I have a largeish DataFrame
, loaded from a csv file (about 300MB).
From this, I'm extracting a few dozen features to use in a RandomForestClassifier
: some of the features are simply derived from columns in the data, for example:
feature1 = data["SomeColumn"].apply(len)
feature2 = data["AnotherColumn"]
And others are created as new DataFrame
s from numpy arrays, using the index on the original dataframe:
feature3 = pandas.DataFrame(count_array, index=data.index)
All these features are then joined into one DataFrame
:
features = feature1.join(feature2) # etc...
And I train a random forest classifier:
classifier = RandomForestClassifier(
n_estimators=100,
max_features=None,
verbose=2,
compute_importances=True,
n_jobs=n_jobs,
random_state=0,
)
classifier.fit(features, data["TargetColumn"])
The RandomForestClassifier
works fine with these features, building a tree takes O(hundreds of megabytes of memory).
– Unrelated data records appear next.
-- pv_equiv track=rewrite | github.com/tasker-systems/storyteller | tools/narrative-data/src/narrative_data/tome/propagation.py | build_incoming_index
-- ===== SOURCE A (Python) =====
-- from typing import TYPE_CHECKING, Any
--
-- def build_incoming_index(graph_data: dict[str, Any]) -> dict[str, list[dict[str, Any]]]:
--     """Build a reverse lookup: to_axis → list of incoming edges.
--
--     Args:
--         graph_data: The dict returned by :func:`load_graph`.  Must contain
--             an ``"edges"`` key whose value is a list of edge dicts.  Each
--             edge dict must have at least ``"from_axis"`` and ``"to_axis"``.
--
--     Returns:
--         A dict mapping each target axis slug to the list of all edges that
--         point *to* it.  Axes that appear only as sources are absent from the
--         index.
--     """
--     index: dict[str, list[dict[str, Any]]] = {}
--     for edge in graph_data.get("edges", []):
--         to_axis = edge["to_axis"]
--         if to_axis not in index:
--             index[to_axis] = []
--         index[to_axis].append(edge)
--     return index
-- ===== SOURCE B (Python) =====
-- def build_incoming_index(graph_data):
--     """Build a reverse lookup: to_axis -> list of incoming edges.
--
--     Alternative strategy: collect the target axes in first-occurrence order,
--     then build each bucket with one filtering pass per distinct target.
--     """
--     edges = graph_data.get("edges", [])
--     order = dict.fromkeys(edge["to_axis"] for edge in edges)
--     return {t: [e for e in edges if e["to_axis"] == t] for t in order}
-- ===== Notes on version B (the rewrite author's own statement) =====
-- stated objective: alternative
-- what changed: Replaces the single-pass dict accumulation with a two-phase grouping: dedup the target keys in first-occurrence order, then build each bucket by filtering the edge list per key.
import Mathlib
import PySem

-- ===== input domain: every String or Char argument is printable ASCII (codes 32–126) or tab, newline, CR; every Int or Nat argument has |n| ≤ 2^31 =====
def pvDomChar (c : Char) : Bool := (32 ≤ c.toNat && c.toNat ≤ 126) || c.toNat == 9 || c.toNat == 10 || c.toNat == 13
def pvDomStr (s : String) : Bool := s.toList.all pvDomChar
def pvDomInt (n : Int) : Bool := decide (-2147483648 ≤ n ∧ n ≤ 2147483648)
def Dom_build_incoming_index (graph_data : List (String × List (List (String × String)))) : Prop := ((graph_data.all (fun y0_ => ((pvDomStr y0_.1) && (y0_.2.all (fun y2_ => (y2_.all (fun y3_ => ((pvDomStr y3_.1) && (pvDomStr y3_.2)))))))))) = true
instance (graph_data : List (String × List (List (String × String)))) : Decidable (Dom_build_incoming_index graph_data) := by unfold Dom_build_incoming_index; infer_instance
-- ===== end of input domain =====

-- ===== PORT A =====
-- B re-groups the edges by distinct target key instead of accumulating a dict in one pass (objective: alternative).

-- shared lookup of edge["to_axis"] as B reads it (under Pre_ the key is always present, so the getD "" default is never used)
def pvKey (e : List (String × String)) : String := ((PySem.Dict.mk e).get? "to_axis").getD ""

def build_incoming_index (graph_data : List (String × List (List (String × String)))) : List (String × List (List (String × String))) :=
  let edges := (PySem.Dict.mk graph_data).getD "edges" []
  (edges.foldl (fun index edge =>
      match (PySem.Dict.mk edge).get? "to_axis" with
      | none => index  -- Python raises KeyError here; excluded by Pre_
      | some to_axis =>
        let index' := if index.contains to_axis then index else index.insert to_axis []
        index'.modify to_axis [] (fun l => l ++ [edge])) PySem.Dict.empty).items

-- ===== PORT B =====
def build_incoming_index_alt (graph_data : List (String × List (List (String × String)))) : List (String × List (List (String × String))) :=
  let edges := (PySem.Dict.mk graph_data).getD "edges" []
  let order := PySem.List.dedup (edges.map pvKey)
  order.map (fun t => (t, edges.filter (fun e => pvKey e == t)))

-- ===== PRECONDITION & SPEC =====
-- Pre_: every edge in the "edges" list carries a "to_axis" key; otherwise Python A raises KeyError (so does B).
def Pre_build_incoming_index (graph_data : List (String × List (List (String × String)))) : Prop :=
  ∀ p ∈ graph_data, p.1 = "edges" → ∀ e ∈ p.2, "to_axis" ∈ e.map Prod.fst
instance (graph_data : List (String × List (List (String × String)))) : Decidable (Pre_build_incoming_index graph_data) := by unfold Pre_build_incoming_index; infer_instance
def pvWitness_build_incoming_index : (List (String × List (List (String × String)))) :=
  [("edges", [[("from_axis", "a"), ("to_axis", "b")], [("from_axis", "b"), ("to_axis", "b")]])]
def Spec_build_incoming_index (graph_data : List (String × List (List (String × String)))) (out : List (String × List (List (String × String)))) : Prop := out = build_incoming_index_alt graph_data
instance (graph_data : List (String × List (List (String × String)))) (out : List (String × List (List (String × String)))) : Decidable (Spec_build_incoming_index graph_data out) := by unfold Spec_build_incoming_index; infer_instance

-- ===== CLAIM (what is proved, stated in full; the proofs are below) =====
def Claim_equal_build_incoming_index : Prop := ∀ (graph_data : List (String × List (List (String × String)))), Dom_build_incoming_index graph_data → Pre_build_incoming_index graph_data → Spec_build_incoming_index graph_data (build_incoming_index graph_data)

-- ===== LEMMAS AND PROOFS =====

-- a fresh-key insert followed by an overwriting insert collapses to one insert
theorem pv_insert_insert {κ ν : Type} [BEq κ] [LawfulBEq κ] (d : PySem.Dict κ ν) (t : κ) (v w : ν)
    (h : d.contains t = false) : (d.insert t v).insert t w = d.insert t w := by
  have hmem : ∀ p ∈ d.items, (p.1 == t) = false := by
    intro p hp
    cases hbe : p.1 == t
    · rfl
    · exfalso
      have hc : d.contains t = true := by
        unfold PySem.Dict.contains
        exact List.any_eq_true.mpr ⟨p, hp, hbe⟩
      rw [hc] at h
      cases h
  have h1 : d.insert t v = PySem.Dict.mk (d.items ++ [(t, v)]) := by
    simp [PySem.Dict.insert, h]
  have h2 : (PySem.Dict.mk (d.items ++ [(t, v)])).contains t = true := by
    simp [PySem.Dict.contains]
  have h3 : d.insert t w = PySem.Dict.mk (d.items ++ [(t, w)]) := by
    simp [PySem.Dict.insert, h]
  have h4 : d.items.map (fun p => if p.1 == t then (t, w) else p) = d.items := by
    conv_rhs => rw [← List.map_id d.items]
    apply List.map_congr_left
    intro p hp
    simp [hmem p hp]
  rw [h1, h3]
  simp [PySem.Dict.insert, h2, List.map_append, h4]

-- A's loop body equals one modify-with-default-append
theorem pv_step_eq {κ ν : Type} [BEq κ] [LawfulBEq κ] (d : PySem.Dict κ (List ν)) (t : κ) (e : ν) :
    (if d.contains t then d else d.insert t []).modify t [] (fun l => l ++ [e])
      = d.modify t [] (fun l => l ++ [e]) := by
  by_cases h : d.contains t = true
  · simp [h]
  · have h' : d.contains t = false := by simpa using h
    rw [if_neg (by simp [h'])]
    simp only [PySem.Dict.modify, PySem.Dict.getD_insert_self,
      PySem.Dict.getD_of_not_contains _ _ h', List.nil_append]
    exact pv_insert_insert d t [] [e] h'

-- under Pre_, A's fold is the modify-append fold keyed by pvKey
theorem pv_fold_eq (edges : List (List (String × String))) (d : PySem.Dict String (List (List (String × String))))
    (h : ∀ e ∈ edges, "to_axis" ∈ e.map Prod.fst) :
    edges.foldl (fun index edge =>
      match (PySem.Dict.mk edge).get? "to_axis" with
      | none => index
      | some to_axis =>
        let index' := if index.contains to_axis then index else index.insert to_axis []
        index'.modify to_axis [] (fun l => l ++ [edge])) d
    = edges.foldl (fun index edge => index.modify (pvKey edge) [] (fun l => l ++ [edge])) d := by
  induction edges generalizing d with
  | nil => rfl
  | cons e es ih =>
    have he : "to_axis" ∈ e.map Prod.fst := h e (by simp)
    have hsome : ((PySem.Dict.mk e).get? "to_axis").isSome := by
      rcases Option.eq_none_or_eq_some ((PySem.Dict.mk e).get? "to_axis") with hn | ⟨v, hv⟩
      · exfalso
        have hmem := (PySem.Dict.get?_eq_none_iff_not_mem_keys (PySem.Dict.mk e) "to_axis").mp hn
        rw [PySem.Dict.keys_mk] at hmem
        exact hmem he
      · simp [hv]
    obtain ⟨v, hv⟩ := Option.isSome_iff_exists.mp hsome
    have hkey : pvKey e = v := by simp [pvKey, hv]
    simp only [List.foldl_cons, hv, hkey]
    rw [pv_step_eq]
    exact ih _ (fun x hx => h x (by simp [hx]))

-- a Nodup dict is exactly its keys paired with their looked-up values
theorem pv_items_eq_keys_map {κ ν : Type} [BEq κ] [LawfulBEq κ] (d : PySem.Dict κ ν) (dflt : ν)
    (h : d.keys.Nodup) : d.items = d.keys.map (fun k => (k, d.getD k dflt)) := by
  have h1 : d.keys.map (fun k => (k, d.getD k dflt)) = d.items.map (fun p => (p.1, d.getD p.1 dflt)) := by
    simp [PySem.Dict.keys, List.map_map, Function.comp]
  rw [h1]
  conv_lhs => rw [← List.map_id d.items]
  apply List.map_congr_left
  intro p hp
  have hv := PySem.Dict.getD_of_mem_items d (k := p.1) (v := p.2) (by simpa using hp) h dflt
  simp [hv]

-- the whole equation, stated over a plain edges list
theorem pv_main (edges : List (List (String × String)))
    (h : ∀ e ∈ edges, "to_axis" ∈ e.map Prod.fst) :
    (edges.foldl (fun index edge =>
      match (PySem.Dict.mk edge).get? "to_axis" with
      | none => index
      | some to_axis =>
        let index' := if index.contains to_axis then index else index.insert to_axis []
        index'.modify to_axis [] (fun l => l ++ [edge])) PySem.Dict.empty).items
    = (PySem.List.dedup (edges.map pvKey)).map (fun t => (t, edges.filter (fun e => pvKey e == t))) := by
  rw [pv_fold_eq edges PySem.Dict.empty h]
  set D := edges.foldl (fun index edge => index.modify (pvKey edge) [] (fun l => l ++ [edge])) PySem.Dict.empty with hD
  have hkeys : D.keys = PySem.Set.ofList (edges.map pvKey) := by
    rw [hD, PySem.Dict.keys_foldl_modify_key edges pvKey [] (fun _ e => fun l => l ++ [e]) PySem.Dict.empty,
      PySem.Dict.keys_empty]
    rfl
  have hnodup : D.keys.Nodup := by
    rw [hD]
    exact PySem.Dict.nodup_keys_foldl_modify_key edges pvKey [] (fun _ e => fun l => l ++ [e]) PySem.Dict.empty PySem.Dict.nodup_keys_empty
  have hgetD : ∀ c, D.getD c [] = edges.filter (fun e => pvKey e == c) := by
    intro c
    have hmap : D = (edges.map (fun e => (pvKey e, e))).foldl (fun d p => d.modify p.1 [] (fun l => l ++ [p.2])) PySem.Dict.empty := by
      rw [hD, List.foldl_map]
    rw [hmap, PySem.Dict.getD_foldl_modify_append]
    simp [List.filter_map, List.map_map, Function.comp_def]
  rw [pv_items_eq_keys_map D [] hnodup, hkeys, PySem.List.dedup_eq_ofList]
  apply List.map_congr_left
  intro k _
  rw [hgetD]

-- Pre_ gives the per-edge key fact for the list the ports actually iterate
theorem pv_pre_edges (g : List (String × List (List (String × String))))
    (hpre : Pre_build_incoming_index g) :
    ∀ e ∈ (PySem.Dict.mk g).getD "edges" [], "to_axis" ∈ e.map Prod.fst := by
  intro e he
  simp only [PySem.Dict.getD, PySem.Dict.get?] at he
  cases hf : List.find? (fun p => p.1 == "edges") (PySem.Dict.mk g).items with
  | none => rw [hf] at he; simp at he
  | some pr =>
    rw [hf] at he
    simp only [Option.map_some, Option.getD_some] at he
    have hmem : pr ∈ g := List.mem_of_find?_eq_some hf
    have hkey : pr.1 = "edges" := by
      have := List.find?_some hf
      simpa using this
    exact hpre pr hmem hkey e he

-- ===== VERDICT (by name: the statement is the Claim_ definition above) =====
theorem build_incoming_index_spec : Claim_equal_build_incoming_index := by
  intro graph_data _ hpre
  unfold Spec_build_incoming_index
  exact pv_main ((PySem.Dict.mk graph_data).getD "edges" []) (pv_pre_edges graph_data hpre)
However: if after loading my data, I take a small subset of it:
data_slice = data[data['somecolumn'] > value]
Then building a tree for my random forest suddenly takes many gigabytes of memory - even though the size of the features DataFrame
is now O(10%) of the original.
I can believe that this might be because a sliced view on the data doesn't permit further slices to be done efficiently (though I don't see how I this could propagate into the features array), so I've tried:
data = pandas.DataFrame(data_slice, copy=True)
but this doesn't help.
- Why would taking a subset of the data massively increase memory use?
- Is there some other way to compact / rearrange a
DataFrame
which might make things more efficient again?